John Alvin Spoon poses for a tintype in his 20s

When John Alvin Spoon moved with his mother, brother and sisters from Indiana to Kansas in 1885, he was 21 years old -- virtually the same age his father Henry was when he made a similar relocation some 40 years before. From that point on, however, the two led very different lives. Relying on his solid work ethic and knowledge of livestock and agriculture, John became one of the most successful farmers in Kansas and was, by all accounts, a model citizen until his death in California at the age of 88.

Born Feb. 24, 1864 in Amo, Indiana, John was 13 when his father died trying to escape from the Indiana Hospital for the Insane. If John carried any emotional scars with him later in life, he never showed it. From the day he set out for Kansas, John Spoon pursued life with a sense of adventure that inspired those around him.

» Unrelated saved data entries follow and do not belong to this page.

-- pv_equiv track=rewrite | github.com/PrabhTheCoder/ITI1120 | ASSIGNMENTS/A4-students/a4_300018569_old.py | people_with_most_friends
-- ===== SOURCE A (Python) =====
-- def people_with_most_friends(network):
--     '''(2Dlist)->1D list
--     Given a 2D-list for friendship network, returns a list of people (IDs) who have the most friends in network.'''
--     max_friends=[]
--     # YOUR CODE GOES HERE
--
--     num_friends = [len(i[1]) for i in network]
--     max_num = max(num_friends)
--
--     for i in range(len(num_friends)):
--         if num_friends[i] == max_num:
--             max_friends.append(network[i][0])
--
--     return max_friends
-- ===== SOURCE B (Python) =====
-- def people_with_most_friends(network):
--     '''(2Dlist)->1D list
--     Given a 2D-list for friendship network, returns a list of people (IDs) who have the most friends in network.'''
--     if not network:
--         raise ValueError("max() arg is an empty sequence")
--     best = -1
--     result = []
--     for person in network:
--         c = len(person[1])
--         if c > best:
--             best = c
--             result = [person[0]]
--         elif c == best:
--             result.append(person[0])
--     return result
-- ===== Notes on version B (the rewrite author's own statement) =====
-- stated objective: simpler
-- what changed: Single pass maintaining the running best count and the current winners list, instead of building a counts list, taking max, and rescanning by index.
-- outside the precondition, e.g. on people_with_most_friends([]): A raises ValueError, B raises ValueError
import Mathlib
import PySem

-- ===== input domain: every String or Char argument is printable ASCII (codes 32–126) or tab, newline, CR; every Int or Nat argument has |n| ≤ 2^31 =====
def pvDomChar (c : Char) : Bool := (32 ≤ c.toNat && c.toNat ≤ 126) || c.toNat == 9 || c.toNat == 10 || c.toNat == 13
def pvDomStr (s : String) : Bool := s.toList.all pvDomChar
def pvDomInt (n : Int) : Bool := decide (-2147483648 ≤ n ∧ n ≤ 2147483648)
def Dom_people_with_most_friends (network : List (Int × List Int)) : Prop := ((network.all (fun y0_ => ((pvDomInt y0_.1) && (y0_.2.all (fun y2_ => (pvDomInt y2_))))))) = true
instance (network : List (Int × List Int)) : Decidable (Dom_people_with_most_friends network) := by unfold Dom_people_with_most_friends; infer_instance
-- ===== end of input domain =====

-- B replaces A's three passes (counts list, max, index rescan) by one loop keeping the running
-- best count and current winners (objective: simpler). Pre_ excludes the empty network, on
-- which both Pythons raise ValueError.


-- ===== PORT A =====
-- num_friends = [len(i[1]) for i in network]; max_num = max(num_friends);
-- then an index loop appending network[i][0] whenever num_friends[i] == max_num.
-- On the empty network Python's max([]) raises; the port returns [] there (excluded by Pre_).
def people_with_most_friends (network : List (Int × List Int)) : List Int :=
  let num_friends : List Int := network.map (fun i => (i.2.length : Int))
  match PySem.List.max? num_friends (fun y => y) with
  | none => []
  | some max_num =>
    (List.range num_friends.length).foldl
      (fun max_friends i =>
        if num_friends.getD i 0 = max_num then
          max_friends ++ [(network.getD i (0, [])).1]
        else max_friends) []

-- ===== PORT B =====
-- single pass: (best, result); raise on empty network ported as [] (excluded by Pre_).
def people_with_most_friends_alt (network : List (Int × List Int)) : List Int :=
  if network = [] then []
  else
    (network.foldl
      (fun (st : Int × List Int) person =>
        let c : Int := person.2.length
        if c > st.1 then (c, [person.1])
        else if c = st.1 then (st.1, st.2 ++ [person.1])
        else st) (-1, [])).2

-- ===== PRECONDITION & SPEC =====
-- Pre_ excludes only the empty network: there A's max([]) raises ValueError (B raises too).
def Pre_people_with_most_friends (network : List (Int × List Int)) : Prop := network ≠ []
instance (network : List (Int × List Int)) : Decidable (Pre_people_with_most_friends network) := by unfold Pre_people_with_most_friends; infer_instance
def pvWitness_people_with_most_friends : (List (Int × List Int)) := [(1, [2, 3]), (2, [1])]
def Spec_people_with_most_friends (network : List (Int × List Int)) (out : List Int) : Prop := out = people_with_most_friends_alt network
instance (network : List (Int × List Int)) (out : List Int) : Decidable (Spec_people_with_most_friends network out) := by unfold Spec_people_with_most_friends; infer_instance

-- ===== CLAIM (what is proved, stated in full; the proofs are below) =====
def Claim_equal_people_with_most_friends : Prop := ∀ (network : List (Int × List Int)), Dom_people_with_most_friends network → Pre_people_with_most_friends network → Spec_people_with_most_friends network (people_with_most_friends network)

-- ===== LEMMAS AND PROOFS =====

-- reference value: ids of people whose friend count equals m, in network order
def pvSel (m : Int) (net : List (Int × List Int)) : List Int :=
  (net.filter (fun p => (p.2.length : Int) = m)).map Prod.fst

theorem pvSel_cons (m : Int) (p : Int × List Int) (t : List (Int × List Int)) :
    pvSel m (p :: t) = (if (p.2.length : Int) = m then [p.1] else []) ++ pvSel m t := by
  by_cases h : (p.2.length : Int) = m <;> simp [pvSel, h]

-- the running max is an upper bound of its seed
theorem pvFoldMax_ge (t : List (Int × List Int)) : ∀ b : Int,
    b ≤ t.foldl (fun a p => max a (p.2.length : Int)) b := by
  induction t with
  | nil => intro b; simp
  | cons p t ih =>
      intro b
      exact le_trans (le_max_left _ _) (ih (max b (p.2.length : Int)))

-- A's index loop over range(len) builds exactly pvSel
theorem pvA_loop (net : List (Int × List Int)) (m : Int) (acc : List Int) :
    (List.range (net.map (fun i => ((i.2.length : Int)))).length).foldl
      (fun max_friends i =>
        if (net.map (fun i => ((i.2.length : Int)))).getD i 0 = m then
          max_friends ++ [(net.getD i (0, ([] : List Int))).1]
        else max_friends) acc = acc ++ pvSel m net := by
  induction net generalizing acc m with
  | nil => simp [pvSel]
  | cons p t ih =>
      simp only [List.map_cons, List.length_cons, List.length_map] at ih ⊢
      have hshift :
          (List.range (t.length + 1)).foldl
            (fun max_friends i =>
              if ((p.2.length : Int) :: t.map (fun i => ((i.2.length : Int)))).getD i 0 = m then
                max_friends ++ [((p :: t).getD i (0, ([] : List Int))).1]
              else max_friends) acc
          = (List.range t.length).foldl
            (fun max_friends i =>
              if (t.map (fun i => ((i.2.length : Int)))).getD i 0 = m then
                max_friends ++ [(t.getD i (0, ([] : List Int))).1]
              else max_friends)
            (if ((p.2.length : Int)) = m then acc ++ [p.1] else acc) := by
        rw [List.range_succ_eq_map, List.foldl_cons, List.foldl_map]
        simp
      refine hshift.trans ?_
      rw [ih, pvSel_cons]
      by_cases h : (p.2.length : Int) = m <;> simp [h]

-- B's loop step, written out (zeta-reduced form of the port's fold body)
def pvStep (st : Int × List Int) (person : Int × List Int) : Int × List Int :=
  if (person.2.length : Int) > st.1 then ((person.2.length : Int), [person.1])
  else if (person.2.length : Int) = st.1 then (st.1, st.2 ++ [person.1])
  else st

def pvRunMax (b : Int) (net : List (Int × List Int)) : Int :=
  net.foldl (fun a p => max a (p.2.length : Int)) b

theorem pvRunMax_ge (t : List (Int × List Int)) : ∀ b : Int, b ≤ pvRunMax b t := by
  intro b; exact pvFoldMax_ge t b

-- B's single pass: from state (b, acc) it yields the running max M and
-- (acc if nothing exceeded b, else fresh) ++ pvSel M of the suffix
theorem pvB_loop (net : List (Int × List Int)) : ∀ (b : Int) (acc : List Int),
    net.foldl pvStep (b, acc)
    = (pvRunMax b net, (if pvRunMax b net = b then acc else []) ++ pvSel (pvRunMax b net) net) := by
  induction net with
  | nil => intro b acc; simp [pvRunMax, pvSel]
  | cons p t ih =>
      intro b acc
      rw [List.foldl_cons, pvSel_cons]
      by_cases h1 : (p.2.length : Int) > b
      · have hstep : pvStep (b, acc) p = ((p.2.length : Int), [p.1]) := by
          simp [pvStep, h1]
        have hRM : pvRunMax b (p :: t) = pvRunMax ((p.2.length : Int)) t := by
          unfold pvRunMax
          rw [List.foldl_cons, max_eq_right (le_of_lt h1)]
        rw [hstep, ih, hRM]
        have hMc : (p.2.length : Int) ≤ pvRunMax ((p.2.length : Int)) t := pvRunMax_ge t _
        have hMb : pvRunMax ((p.2.length : Int)) t ≠ b := by omega
        by_cases h2 : pvRunMax ((p.2.length : Int)) t = (p.2.length : Int)
        · simp [h2]
          intro h; omega
        · have h2' : ¬ ((p.2.length : Int) = pvRunMax ((p.2.length : Int)) t) :=
            fun h => h2 h.symm
          simp [h2', hMb, h2]
      · have hRM : pvRunMax b (p :: t) = pvRunMax b t := by
          unfold pvRunMax
          rw [List.foldl_cons, max_eq_left (by omega)]
        by_cases h2 : (p.2.length : Int) = b
        · have hstep : pvStep (b, acc) p = (b, acc ++ [p.1]) := by
            simp [pvStep, h2]
          rw [hstep, ih, hRM]
          by_cases h3 : pvRunMax b t = b
          · simp [h2, h3]
          · have : ¬ ((p.2.length : Int) = pvRunMax b t) := by
              rw [h2]; exact fun h => h3 h.symm
            simp [this, h3]
        · have hstep : pvStep (b, acc) p = (b, acc) := by
            simp [pvStep, h1, h2]
          rw [hstep, ih, hRM]
          have hMb : b ≤ pvRunMax b t := pvRunMax_ge t b
          have : ¬ ((p.2.length : Int) = pvRunMax b t) := by omega
          simp [this]

-- ===== VERDICT (by name: the statement is the Claim_ definition above) =====
theorem people_with_most_friends_spec : Claim_equal_people_with_most_friends := by
  intro network _ hpre
  unfold Spec_people_with_most_friends people_with_most_friends people_with_most_friends_alt
  have hfun : (fun (st : Int × List Int) person =>
      let c : Int := person.2.length
      if c > st.1 then (c, [person.1])
      else if c = st.1 then (st.1, st.2 ++ [person.1])
      else st) = pvStep := rfl
  cases network with
  | nil => exact absurd rfl hpre
  | cons p t =>
      simp only [if_neg (List.cons_ne_nil p t), hfun]
      rw [pvB_loop]
      have hmax0 : pvRunMax (-1) (p :: t) = pvRunMax ((p.2.length : Int)) t := by
        unfold pvRunMax
        rw [List.foldl_cons]
        have : (0 : Int) ≤ (p.2.length : Int) := Int.natCast_nonneg _
        rw [max_eq_right (by omega)]
      set M := pvRunMax ((p.2.length : Int)) t with hMdef
      have hmaxq : PySem.List.max? ((p :: t).map (fun i => ((i.2.length : Int)))) (fun y => y)
          = some M := by
        rw [List.map_cons, PySem.List.max?_id_cons, List.foldl_map]
        rfl
      simp only [hmaxq]
      rw [pvA_loop, hmax0]
      have hMne : M ≠ -1 := by
        have h1 : ((p.2.length : Int)) ≤ M := pvRunMax_ge t _
        have : (0 : Int) ≤ (p.2.length : Int) := Int.natCast_nonneg _
        omega
      simp [hMne]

In a letter written to his hometown newspaper in Luray in 1945, long after he had moved to California, John recalled his train trip to Kansas, saying, "I left Plainfield, Indiana 60 years ago with a fine bird dog for my brother-in-law, who lived in Waterville, Kansas. The dog made the trip in the baggage car, with enough tips to satisfy the baggage man."

Within days of stepping off the train, John struck out on his own. Soon he had a job on a local farm, clearing the corn field. After working as a farm hand there and later on another farm stacking wheat, John rejoined his family at its new home in Luray, where his brother Oliver was handling the farm chores and his mother Sarah Catherine was, as always, the hard-working homemaker. According to a biography of John published in the Lucas Sentinel years later, he used the $11 he had saved doing odd jobs to purchase a quarter interest in a small bunch of hogs and went into partnership with Oliver running the family farm.

Times were tough in the next few years, but in 1892 the brothers' hard work paid off. Taking advantage of a good corn and wheat crop and livestock fattened up on the plentiful buffalo grass, John made a $900 profit that year. From that point on he began to purchase more livestock and soon had enough money to buy 130 acres of rich farm land. On April 16, 1893, he married Laura Jane Smith, a teacher who lived with her parents in a two-story stone house not far away from the Spoon farm.

Laura, born Sept. 15, 1871 in Chariton, Iowa, came from a Southern background. Her mother, Mary Persila Patrick, lived much of her life in her native Alabama. Her grandfather, Thomas W. Patrick, died in 1864 as a Rebel soldier in a prison camp during the Civil War. Once united with John in matrimony, Laura gave up her job as a teacher to become a homemaker and mother.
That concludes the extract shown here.